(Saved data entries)
=== Section Start ===
-- pv_equiv track=rewrite | github.com/pypi-data/pypi-mirror-385 | packages/qkdpy/qkdpy-0.2.9-py3-none-any.whl/qkdpy/crypto/enhanced_security.py | reconstruct_key
-- ===== SOURCE A (Python) =====
-- def reconstruct_key(parts: list[list[int]]) -> list[int]:
--     """Reconstruct a key from its parts.
--
--     Args:
--         parts: List of key parts
--
--     Returns:
--         Reconstructed key
--     """
--     if not parts:
--         raise ValueError("No parts provided")
--
--     # XOR all parts to get the original key
--     key = [0] * len(parts[0])
--     for part in parts:
--         for j in range(len(key)):
--             key[j] ^= part[j]
--
--     return key
-- ===== SOURCE B (Python) =====
-- def reconstruct_key(parts: list[list[int]]) -> list[int]:
--     """Reconstruct a key from its parts.
--
--     Balanced pairwise reduction: truncate every part to the key length once,
--     then repeatedly XOR-combine adjacent pairs until one vector remains.
--     """
--     if not parts:
--         raise ValueError("No parts provided")
--
--     n = len(parts[0])
--     level = [part[:n] for part in parts]
--     while len(level) > 1:
--         nxt = [[x ^ y for x, y in zip(level[i], level[i + 1])]
--                for i in range(0, len(level) - 1, 2)]
--         if len(level) % 2:
--             nxt.append(level[-1])
--         level = nxt
--     return level[0]
-- ===== Notes on version B (the rewrite author's own statement) =====
-- stated objective: alternative
-- what changed: B truncates every part to the key length once and then reduces the list of parts by a balanced pairwise (tree-shaped) XOR combination of adjacent vectors until one remains, instead of A's linear accumulation of every part into a zero-initialised key array; correctness rests on XOR being associative and commutative with identity 0.
import Mathlib
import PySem

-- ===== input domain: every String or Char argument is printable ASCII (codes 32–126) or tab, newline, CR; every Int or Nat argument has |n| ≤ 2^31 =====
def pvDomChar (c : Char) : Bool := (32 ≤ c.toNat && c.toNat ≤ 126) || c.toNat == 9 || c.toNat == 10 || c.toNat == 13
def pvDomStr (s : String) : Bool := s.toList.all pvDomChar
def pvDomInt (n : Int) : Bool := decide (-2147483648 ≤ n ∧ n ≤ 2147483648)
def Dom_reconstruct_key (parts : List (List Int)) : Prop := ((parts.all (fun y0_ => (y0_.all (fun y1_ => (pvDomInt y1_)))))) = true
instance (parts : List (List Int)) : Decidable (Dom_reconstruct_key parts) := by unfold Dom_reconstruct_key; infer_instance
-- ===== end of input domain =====

-- B reconstructs the key by a balanced pairwise (tree-shaped) XOR reduction of the
-- truncated parts instead of A's linear accumulation into a zero array; same cost.

-- ===== PORT A =====
def reconstruct_key (parts : List (List Int)) : List Int :=
  match parts with
  | [] => []  -- Python raises ValueError here; excluded by Pre_
  | p0 :: _ =>
    let key0 := List.replicate p0.length (0 : Int)
    parts.foldl (fun key part =>
      (PySem.List.pyRange 0 (key.length : Int) 1).foldl (fun k j =>
        PySem.List.pySetD k j
          (PySem.Int.bxor (PySem.List.pyGetD k j 0) (PySem.List.pyGetD part j 0))) key) key0

-- ===== PORT B =====
-- [x ^ y for x, y in zip(a, b)]
def pvXor2 (a b : List Int) : List Int :=
  (a.zip b).map (fun p => PySem.Int.bxor p.1 p.2)

-- one pass of the while-loop body: combine adjacent pairs, keep an odd leftover last
def pvPairwise : List (List Int) → List (List Int)
  | a :: b :: rest => pvXor2 a b :: pvPairwise rest
  | l => l

theorem pvPairwise_length_le : ∀ l : List (List Int), (pvPairwise l).length ≤ l.length
  | [] => by simp [pvPairwise]
  | [a] => by simp [pvPairwise]
  | a :: b :: rest => by
    have := pvPairwise_length_le rest
    simp only [pvPairwise, List.length_cons]
    omega

theorem pvPairwise_length_lt (l : List (List Int)) (h : 2 ≤ l.length) :
    (pvPairwise l).length < l.length := by
  match l, h with
  | a :: b :: rest, _ =>
    have := pvPairwise_length_le rest
    simp only [pvPairwise, List.length_cons]
    omega

-- the while-loop: reduce levels until a single vector remains
def pvReduce (level : List (List Int)) : List Int :=
  if h : 2 ≤ level.length then pvReduce (pvPairwise level) else level.headD []
termination_by level.length
decreasing_by exact pvPairwise_length_lt level h

def reconstruct_key_alt (parts : List (List Int)) : List Int :=
  match parts with
  | [] => []  -- Python raises ValueError here; excluded by Pre_
  | p0 :: _ =>
    pvReduce (parts.map (fun p => PySem.List.slice p none (some (p0.length : Int))))

-- ===== PRECONDITION & SPEC =====
-- Pre_ excludes exactly the inputs where Python A raises: empty parts (ValueError)
-- and a part shorter than parts[0] (IndexError).
def Pre_reconstruct_key (parts : List (List Int)) : Prop :=
  parts ≠ [] ∧ ∀ p ∈ parts, (parts.headD []).length ≤ p.length
instance (parts : List (List Int)) : Decidable (Pre_reconstruct_key parts) := by
  unfold Pre_reconstruct_key; infer_instance
def pvWitness_reconstruct_key : List (List Int) := [[1, 2, 3], [4, 5, 6]]

def Spec_reconstruct_key (parts : List (List Int)) (out : List Int) : Prop := out = reconstruct_key_alt parts
instance (parts : List (List Int)) (out : List Int) : Decidable (Spec_reconstruct_key parts out) := by unfold Spec_reconstruct_key; infer_instance

-- ===== CLAIM (what is proved, stated in full; the proofs are below) =====
def Claim_equal_reconstruct_key : Prop := ∀ (parts : List (List Int)), Dom_reconstruct_key parts → Pre_reconstruct_key parts → Spec_reconstruct_key parts (reconstruct_key parts)

-- ===== LEMMAS AND PROOFS =====

-- ---- XOR algebra (no Int.xor associativity/identity lemmas exist in Mathlib) ----
theorem pv_bxor_eq_xor (a b : Int) : PySem.Int.bxor a b = Int.xor a b := by
  unfold PySem.Int.bxor
  cases a <;> cases b <;> simp [Int.xor] <;> omega

theorem pv_bxor_assoc (a b c : Int) :
    PySem.Int.bxor (PySem.Int.bxor a b) c = PySem.Int.bxor a (PySem.Int.bxor b c) := by
  simp only [pv_bxor_eq_xor]
  cases a <;> cases b <;> cases c <;> simp [Int.xor, Nat.xor_assoc]

theorem pv_zero_bxor (a : Int) : PySem.Int.bxor 0 a = a := by
  rw [PySem.Int.bxor_comm, PySem.Int.bxor_zero]

theorem pv_foldl_bxor_shift :
    ∀ (l : List Int) (s : Int),
      l.foldl PySem.Int.bxor s = PySem.Int.bxor s (l.foldl PySem.Int.bxor 0) := by
  intro l
  induction l with
  | nil => intro s; simp [PySem.Int.bxor_zero]
  | cons x t ih =>
    intro s
    simp only [List.foldl_cons]
    rw [ih (PySem.Int.bxor s x), ih (PySem.Int.bxor 0 x), pv_zero_bxor, pv_bxor_assoc]

-- ---- A-side: the double loop is a columnwise XOR fold ----
theorem pv_foldl_set_range' (f : Nat → Int → Int) :
    ∀ (l pre : List Int),
      (List.range' pre.length l.length).foldl
          (fun k j => k.set j (f j (k.getD j 0))) (pre ++ l)
        = pre ++ l.mapIdx fun j x => f (pre.length + j) x := by
  intro l
  induction l with
  | nil => intro pre; simp
  | cons x t ih =>
    intro pre
    have hget : (pre ++ x :: t).getD pre.length 0 = x := by
      simp [List.getD]
    have hset : (pre ++ x :: t).set pre.length (f pre.length x) =
        (pre ++ [f pre.length x]) ++ t := by
      rw [List.set_append_right _ _ (le_refl _)]
      simp
    rw [List.length_cons, List.range'_succ, List.foldl_cons, hget, hset]
    have := ih (pre ++ [f pre.length x])
    simp only [List.length_append, List.length_cons, List.length_nil] at this
    rw [show pre.length + 1 = pre.length + 0 + 1 by omega] at this ⊢
    rw [this]
    simp only [List.mapIdx_cons, List.append_assoc, List.cons_append, List.nil_append,
      Nat.add_zero]
    congr 3
    funext i y
    congr 1
    omega

theorem pv_inner (part key : List Int) :
    (PySem.List.pyRange 0 (key.length : Int) 1).foldl (fun k j =>
        PySem.List.pySetD k j
          (PySem.Int.bxor (PySem.List.pyGetD k j 0) (PySem.List.pyGetD part j 0))) key
      = key.mapIdx fun j x => PySem.Int.bxor x (part.getD j 0) := by
  rw [PySem.List.pyRange_one]
  simp only [Int.sub_zero, Int.toNat_natCast, List.foldl_map, zero_add,
    PySem.List.pySetD_natCast, PySem.List.pyGetD_natCast, Int.toNat_natCast]
  rw [List.range_eq_range']
  have := pv_foldl_set_range' (fun j v => PySem.Int.bxor v (part.getD j 0)) key []
  simpa using this

theorem pv_outer :
    ∀ (L : List (List Int)) (key : List Int),
      L.foldl (fun key part =>
          (PySem.List.pyRange 0 (key.length : Int) 1).foldl (fun k j =>
            PySem.List.pySetD k j
              (PySem.Int.bxor (PySem.List.pyGetD k j 0) (PySem.List.pyGetD part j 0))) key) key
        = key.mapIdx fun j x =>
            L.foldl (fun a p => PySem.Int.bxor a (p.getD j 0)) x := by
  intro L
  induction L with
  | nil =>
    intro key
    simp [List.mapIdx_eq_zipIdx_map]
  | cons p L ih =>
    intro key
    rw [List.foldl_cons, pv_inner, ih, List.mapIdx_mapIdx]
    simp [List.foldl_cons, Function.comp_def]

theorem pv_mapIdx_replicate :
    ∀ (n : Nat) (f : Nat → Int → Int), (List.replicate n (0 : Int)).mapIdx f
      = (List.range n).map fun j => f j 0 := by
  intro n
  induction n with
  | zero => intro f; simp
  | succ m ih =>
    intro f
    rw [List.replicate_succ, List.mapIdx_cons, List.range_succ_eq_map]
    simp [ih (fun i => f (i + 1)), List.map_map, Function.comp_def]

theorem pv_A_columnwise (p0 : List Int) (rest : List (List Int)) :
    reconstruct_key (p0 :: rest)
      = (List.range p0.length).map fun j =>
          (((p0 :: rest).map (fun v => v.getD j 0)).foldl PySem.Int.bxor 0) := by
  unfold reconstruct_key
  simp only
  rw [pv_outer, pv_mapIdx_replicate]
  apply List.map_congr_left
  intro j _
  rw [List.foldl_map]

-- ---- B-side: each level keeps every column's XOR invariant ----
theorem pv_xor2_getD (a b : List Int) (n j : Nat) (ha : a.length = n) (hb : b.length = n)
    (hj : j < n) :
    (pvXor2 a b).getD j 0 = PySem.Int.bxor (a.getD j 0) (b.getD j 0) := by
  have hja : j < a.length := by omega
  have hjb : j < b.length := by omega
  have hz : j < (a.zip b).length := by simp [List.length_zip]; omega
  unfold pvXor2
  simp [List.getD, hja, hjb]

theorem pv_pairwise_len (n : Nat) :
    ∀ L : List (List Int), (∀ v ∈ L, v.length = n) → ∀ v ∈ pvPairwise L, v.length = n
  | [] => by intro h v hv; exact h v hv
  | [a] => by intro h v hv; exact h v hv
  | a :: b :: rest => by
    intro h v hv
    simp only [pvPairwise, List.mem_cons] at hv
    rcases hv with hv | hv
    · subst hv
      have ha := h a (by simp)
      have hb := h b (by simp)
      simp [pvXor2, List.length_zip, ha, hb]
    · exact pv_pairwise_len n rest (fun w hw => h w (by simp [hw])) v hv

theorem pv_pairwise_ne_nil (L : List (List Int)) (h : L ≠ []) : pvPairwise L ≠ [] := by
  match L, h with
  | [a], _ => simp [pvPairwise]
  | a :: b :: rest, _ => simp [pvPairwise]

theorem pv_pairwise_col (n j : Nat) (hj : j < n) :
    ∀ L : List (List Int), (∀ v ∈ L, v.length = n) →
      ((pvPairwise L).map (fun v => v.getD j 0)).foldl PySem.Int.bxor 0
        = (L.map (fun v => v.getD j 0)).foldl PySem.Int.bxor 0 := by
  intro L
  match L with
  | [] => intro _; rfl
  | [a] => intro _; rfl
  | a :: b :: rest =>
    intro h
    have ha := h a (by simp)
    have hb := h b (by simp)
    have hrest : ∀ v ∈ rest, v.length = n := fun w hw => h w (by simp [hw])
    simp only [pvPairwise, List.map_cons, List.foldl_cons]
    rw [pv_foldl_bxor_shift _ (PySem.Int.bxor 0 _), pv_pairwise_col n j hj rest hrest,
        pv_foldl_bxor_shift _ (PySem.Int.bxor (PySem.Int.bxor 0 _) _),
        pv_xor2_getD a b n j ha hb hj, pv_zero_bxor, pv_zero_bxor, pv_bxor_assoc]

theorem pv_getD_range_self (v : List Int) :
    (List.range v.length).map (fun j => v.getD j 0) = v := by
  apply List.ext_getElem
  · simp
  · intro i h1 h2
    simp [List.getD, List.getElem?_eq_getElem h2]

theorem pv_reduce_spec (n : Nat) :
    ∀ L : List (List Int), L ≠ [] → (∀ v ∈ L, v.length = n) →
      pvReduce L = (List.range n).map fun j =>
        ((L.map (fun v => v.getD j 0)).foldl PySem.Int.bxor 0) := by
  intro L
  induction L using pvReduce.induct with
  | case1 L h ih =>
    intro _ hlen
    rw [pvReduce, dif_pos h, ih (pv_pairwise_ne_nil L (by intro e; subst e; simp at h))
          (pv_pairwise_len n L hlen)]
    apply List.map_congr_left
    intro j hj
    exact pv_pairwise_col n j (List.mem_range.mp hj) L hlen
  | case2 L h =>
    intro hne hlen
    rw [pvReduce, dif_neg h]
    match L, hne with
    | [v], _ =>
      have hv : v.length = n := hlen v (by simp)
      simp only [List.headD, List.map_cons, List.map_nil, List.foldl_cons, List.foldl_nil,
        pv_zero_bxor]
      rw [← hv, pv_getD_range_self]
    | a :: b :: rest, _ => simp at h

theorem pv_getD_take (v : List Int) (n j : Nat) (hj : j < n) :
    (v.take n).getD j 0 = v.getD j 0 := by
  simp [List.getD, hj]

-- ===== VERDICT (by name: the statement is the Claim_ definition above) =====
theorem reconstruct_key_spec : Claim_equal_reconstruct_key := by
  intro parts _ hpre
  unfold Spec_reconstruct_key
  obtain ⟨hne, hlen⟩ := hpre
  match parts, hne with
  | p0 :: rest, _ =>
    unfold reconstruct_key_alt
    simp only
    have hlen' : ∀ v ∈ (p0 :: rest).map (fun p => p.take p0.length), v.length = p0.length := by
      intro v hv
      obtain ⟨p, hp, rfl⟩ := List.mem_map.mp hv
      have := hlen p hp
      simp only [List.headD] at this
      simp [List.length_take]
      omega
    rw [show ((p0 :: rest).map (fun p => PySem.List.slice p none (some (p0.length : Int))))
          = (p0 :: rest).map (fun p => p.take p0.length) by
        apply List.map_congr_left; intro p _
        rw [PySem.List.slice_to _ (Int.natCast_nonneg _), Int.toNat_natCast]]
    rw [pv_reduce_spec p0.length _ (by simp) hlen', pv_A_columnwise]
    apply List.map_congr_left
    intro j hj
    have hjn := List.mem_range.mp hj
    congr 1
    rw [List.map_map]
    apply List.map_congr_left
    intro p _
    exact (pv_getD_take p p0.length j hjn).symm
=== Section End ===
▶ ASSIGNMENT: Would you copy out exactly the lines above that start at the one containing "simp [List.mapIdx_eq_zipIdx_map]" and end at the one containing "succ m ih =>", inclusive?

▶ ANSWER:
    simp [List.mapIdx_eq_zipIdx_map]
  | cons p L ih =>
    intro key
    rw [List.foldl_cons, pv_inner, ih, List.mapIdx_mapIdx]
    simp [List.foldl_cons, Function.comp_def]

theorem pv_mapIdx_replicate :
    ∀ (n : Nat) (f : Nat → Int → Int), (List.replicate n (0 : Int)).mapIdx f
      = (List.range n).map fun j => f j 0 := by
  intro n
  induction n with
  | zero => intro f; simp
  | succ m ih =>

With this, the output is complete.